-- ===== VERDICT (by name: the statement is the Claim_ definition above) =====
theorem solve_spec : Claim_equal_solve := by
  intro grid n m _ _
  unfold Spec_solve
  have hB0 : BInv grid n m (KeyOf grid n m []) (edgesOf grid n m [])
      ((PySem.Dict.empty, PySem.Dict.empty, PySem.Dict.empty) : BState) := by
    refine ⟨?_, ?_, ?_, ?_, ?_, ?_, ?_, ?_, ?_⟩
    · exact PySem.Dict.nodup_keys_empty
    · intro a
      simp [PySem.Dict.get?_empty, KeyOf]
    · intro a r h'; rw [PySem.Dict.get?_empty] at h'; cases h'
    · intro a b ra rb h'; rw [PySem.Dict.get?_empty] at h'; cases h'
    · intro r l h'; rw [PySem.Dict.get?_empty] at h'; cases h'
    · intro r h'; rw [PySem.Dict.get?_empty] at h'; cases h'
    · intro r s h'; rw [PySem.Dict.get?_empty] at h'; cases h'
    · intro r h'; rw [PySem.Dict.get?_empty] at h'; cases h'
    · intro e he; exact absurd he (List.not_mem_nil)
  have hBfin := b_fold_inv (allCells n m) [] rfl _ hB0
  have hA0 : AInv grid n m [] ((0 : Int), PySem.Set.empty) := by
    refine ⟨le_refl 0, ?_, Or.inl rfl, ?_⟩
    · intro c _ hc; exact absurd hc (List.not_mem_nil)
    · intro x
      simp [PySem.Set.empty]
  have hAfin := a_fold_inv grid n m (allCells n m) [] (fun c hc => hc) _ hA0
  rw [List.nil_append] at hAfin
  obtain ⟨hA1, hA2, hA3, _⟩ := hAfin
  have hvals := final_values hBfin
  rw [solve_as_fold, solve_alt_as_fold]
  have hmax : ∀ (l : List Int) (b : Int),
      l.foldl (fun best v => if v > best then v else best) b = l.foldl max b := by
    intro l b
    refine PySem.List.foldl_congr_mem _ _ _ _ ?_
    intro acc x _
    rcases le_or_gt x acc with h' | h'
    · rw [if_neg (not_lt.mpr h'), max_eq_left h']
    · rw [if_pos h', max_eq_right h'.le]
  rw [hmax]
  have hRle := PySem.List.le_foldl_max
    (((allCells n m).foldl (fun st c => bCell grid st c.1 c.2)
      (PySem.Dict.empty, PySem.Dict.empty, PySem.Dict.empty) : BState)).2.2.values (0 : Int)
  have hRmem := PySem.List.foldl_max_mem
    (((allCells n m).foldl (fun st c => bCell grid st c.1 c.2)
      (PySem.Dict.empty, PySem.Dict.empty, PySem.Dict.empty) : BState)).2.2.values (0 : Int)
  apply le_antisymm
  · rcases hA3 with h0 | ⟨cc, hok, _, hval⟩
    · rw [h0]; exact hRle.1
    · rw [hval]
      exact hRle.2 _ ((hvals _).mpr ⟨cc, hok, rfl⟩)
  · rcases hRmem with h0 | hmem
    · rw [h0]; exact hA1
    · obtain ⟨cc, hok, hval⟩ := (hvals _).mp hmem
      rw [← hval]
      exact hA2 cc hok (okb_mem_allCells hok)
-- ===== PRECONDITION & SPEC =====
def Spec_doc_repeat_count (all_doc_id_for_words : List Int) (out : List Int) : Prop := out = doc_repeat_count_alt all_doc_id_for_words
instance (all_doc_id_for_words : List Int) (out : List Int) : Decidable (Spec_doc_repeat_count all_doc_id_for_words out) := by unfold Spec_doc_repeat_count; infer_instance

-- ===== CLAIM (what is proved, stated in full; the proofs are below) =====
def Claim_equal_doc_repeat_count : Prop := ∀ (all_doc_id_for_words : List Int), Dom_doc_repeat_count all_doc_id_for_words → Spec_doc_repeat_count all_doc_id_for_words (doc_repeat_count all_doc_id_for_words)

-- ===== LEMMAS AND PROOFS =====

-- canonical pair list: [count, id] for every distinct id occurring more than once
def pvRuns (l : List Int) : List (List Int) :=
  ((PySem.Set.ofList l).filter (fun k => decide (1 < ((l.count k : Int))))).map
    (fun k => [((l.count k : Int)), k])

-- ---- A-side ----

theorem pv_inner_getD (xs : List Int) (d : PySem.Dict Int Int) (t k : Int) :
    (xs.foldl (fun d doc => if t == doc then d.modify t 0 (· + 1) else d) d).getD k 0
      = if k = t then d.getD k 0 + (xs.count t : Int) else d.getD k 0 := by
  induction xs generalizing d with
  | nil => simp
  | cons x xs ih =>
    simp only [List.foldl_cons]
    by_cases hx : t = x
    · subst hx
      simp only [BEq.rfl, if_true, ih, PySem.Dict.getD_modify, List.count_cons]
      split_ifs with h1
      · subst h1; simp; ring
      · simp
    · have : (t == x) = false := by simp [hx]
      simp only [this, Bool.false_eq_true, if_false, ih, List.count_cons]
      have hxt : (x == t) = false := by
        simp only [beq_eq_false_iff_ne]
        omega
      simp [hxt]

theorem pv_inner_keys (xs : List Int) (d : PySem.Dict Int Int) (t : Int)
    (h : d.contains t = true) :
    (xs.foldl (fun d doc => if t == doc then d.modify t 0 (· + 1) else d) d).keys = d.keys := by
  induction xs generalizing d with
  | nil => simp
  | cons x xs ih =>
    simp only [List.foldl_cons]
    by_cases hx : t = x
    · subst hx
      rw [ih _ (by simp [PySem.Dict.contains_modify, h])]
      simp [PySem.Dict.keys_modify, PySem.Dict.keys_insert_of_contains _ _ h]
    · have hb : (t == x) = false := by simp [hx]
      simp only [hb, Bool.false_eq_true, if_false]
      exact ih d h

+++++

[Exercise requirements]
Would you please transcribe all of the entries above exactly?

[Reply]
-- ===== VERDICT (by name: the statement is the Claim_ definition above) =====
theorem solve_spec : Claim_equal_solve := by
  intro grid n m _ _
  unfold Spec_solve
  have hB0 : BInv grid n m (KeyOf grid n m []) (edgesOf grid n m [])
      ((PySem.Dict.empty, PySem.Dict.empty, PySem.Dict.empty) : BState) := by
    refine ⟨?_, ?_, ?_, ?_, ?_, ?_, ?_, ?_, ?_⟩
    · exact PySem.Dict.nodup_keys_empty
    · intro a
      simp [PySem.Dict.get?_empty, KeyOf]
    · intro a r h'; rw [PySem.Dict.get?_empty] at h'; cases h'
    · intro a b ra rb h'; rw [PySem.Dict.get?_empty] at h'; cases h'
    · intro r l h'; rw [PySem.Dict.get?_empty] at h'; cases h'
    · intro r h'; rw [PySem.Dict.get?_empty] at h'; cases h'
    · intro r s h'; rw [PySem.Dict.get?_empty] at h'; cases h'
    · intro r h'; rw [PySem.Dict.get?_empty] at h'; cases h'
    · intro e he; exact absurd he (List.not_mem_nil)
  have hBfin := b_fold_inv (allCells n m) [] rfl _ hB0
  have hA0 : AInv grid n m [] ((0 : Int), PySem.Set.empty) := by
    refine ⟨le_refl 0, ?_, Or.inl rfl, ?_⟩
    · intro c _ hc; exact absurd hc (List.not_mem_nil)
    · intro x
      simp [PySem.Set.empty]
  have hAfin := a_fold_inv grid n m (allCells n m) [] (fun c hc => hc) _ hA0
  rw [List.nil_append] at hAfin
  obtain ⟨hA1, hA2, hA3, _⟩ := hAfin
  have hvals := final_values hBfin
  rw [solve_as_fold, solve_alt_as_fold]
  have hmax : ∀ (l : List Int) (b : Int),
      l.foldl (fun best v => if v > best then v else best) b = l.foldl max b := by
    intro l b
    refine PySem.List.foldl_congr_mem _ _ _ _ ?_
    intro acc x _
    rcases le_or_gt x acc with h' | h'
    · rw [if_neg (not_lt.mpr h'), max_eq_left h']
    · rw [if_pos h', max_eq_right h'.le]
  rw [hmax]
  have hRle := PySem.List.le_foldl_max
    (((allCells n m).foldl (fun st c => bCell grid st c.1 c.2)
      (PySem.Dict.empty, PySem.Dict.empty, PySem.Dict.empty) : BState)).2.2.values (0 : Int)
  have hRmem := PySem.List.foldl_max_mem
    (((allCells n m).foldl (fun st c => bCell grid st c.1 c.2)
      (PySem.Dict.empty, PySem.Dict.empty, PySem.Dict.empty) : BState)).2.2.values (0 : Int)
  apply le_antisymm
  · rcases hA3 with h0 | ⟨cc, hok, _, hval⟩
    · rw [h0]; exact hRle.1
    · rw [hval]
      exact hRle.2 _ ((hvals _).mpr ⟨cc, hok, rfl⟩)
  · rcases hRmem with h0 | hmem
    · rw [h0]; exact hA1
    · obtain ⟨cc, hok, hval⟩ := (hvals _).mp hmem
      rw [← hval]
      exact hA2 cc hok (okb_mem_allCells hok)
-- ===== PRECONDITION & SPEC =====
def Spec_doc_repeat_count (all_doc_id_for_words : List Int) (out : List Int) : Prop := out = doc_repeat_count_alt all_doc_id_for_words
instance (all_doc_id_for_words : List Int) (out : List Int) : Decidable (Spec_doc_repeat_count all_doc_id_for_words out) := by unfold Spec_doc_repeat_count; infer_instance

-- ===== CLAIM (what is proved, stated in full; the proofs are below) =====
def Claim_equal_doc_repeat_count : Prop := ∀ (all_doc_id_for_words : List Int), Dom_doc_repeat_count all_doc_id_for_words → Spec_doc_repeat_count all_doc_id_for_words (doc_repeat_count all_doc_id_for_words)

-- ===== LEMMAS AND PROOFS =====

-- canonical pair list: [count, id] for every distinct id occurring more than once
def pvRuns (l : List Int) : List (List Int) :=
  ((PySem.Set.ofList l).filter (fun k => decide (1 < ((l.count k : Int))))).map
    (fun k => [((l.count k : Int)), k])

-- ---- A-side ----

theorem pv_inner_getD (xs : List Int) (d : PySem.Dict Int Int) (t k : Int) :
    (xs.foldl (fun d doc => if t == doc then d.modify t 0 (· + 1) else d) d).getD k 0
      = if k = t then d.getD k 0 + (xs.count t : Int) else d.getD k 0 := by
  induction xs generalizing d with
  | nil => simp
  | cons x xs ih =>
    simp only [List.foldl_cons]
    by_cases hx : t = x
    · subst hx
      simp only [BEq.rfl, if_true, ih, PySem.Dict.getD_modify, List.count_cons]
      split_ifs with h1
      · subst h1; simp; ring
      · simp
    · have : (t == x) = false := by simp [hx]
      simp only [this, Bool.false_eq_true, if_false, ih, List.count_cons]
      have hxt : (x == t) = false := by
        simp only [beq_eq_false_iff_ne]
        omega
      simp [hxt]

theorem pv_inner_keys (xs : List Int) (d : PySem.Dict Int Int) (t : Int)
    (h : d.contains t = true) :
    (xs.foldl (fun d doc => if t == doc then d.modify t 0 (· + 1) else d) d).keys = d.keys := by
  induction xs generalizing d with
  | nil => simp
  | cons x xs ih =>
    simp only [List.foldl_cons]
    by_cases hx : t = x
    · subst hx
      rw [ih _ (by simp [PySem.Dict.contains_modify, h])]
      simp [PySem.Dict.keys_modify, PySem.Dict.keys_insert_of_contains _ _ h]
    · have hb : (t == x) = false := by simp [hx]
      simp only [hb, Bool.false_eq_true, if_false]
      exact ih d h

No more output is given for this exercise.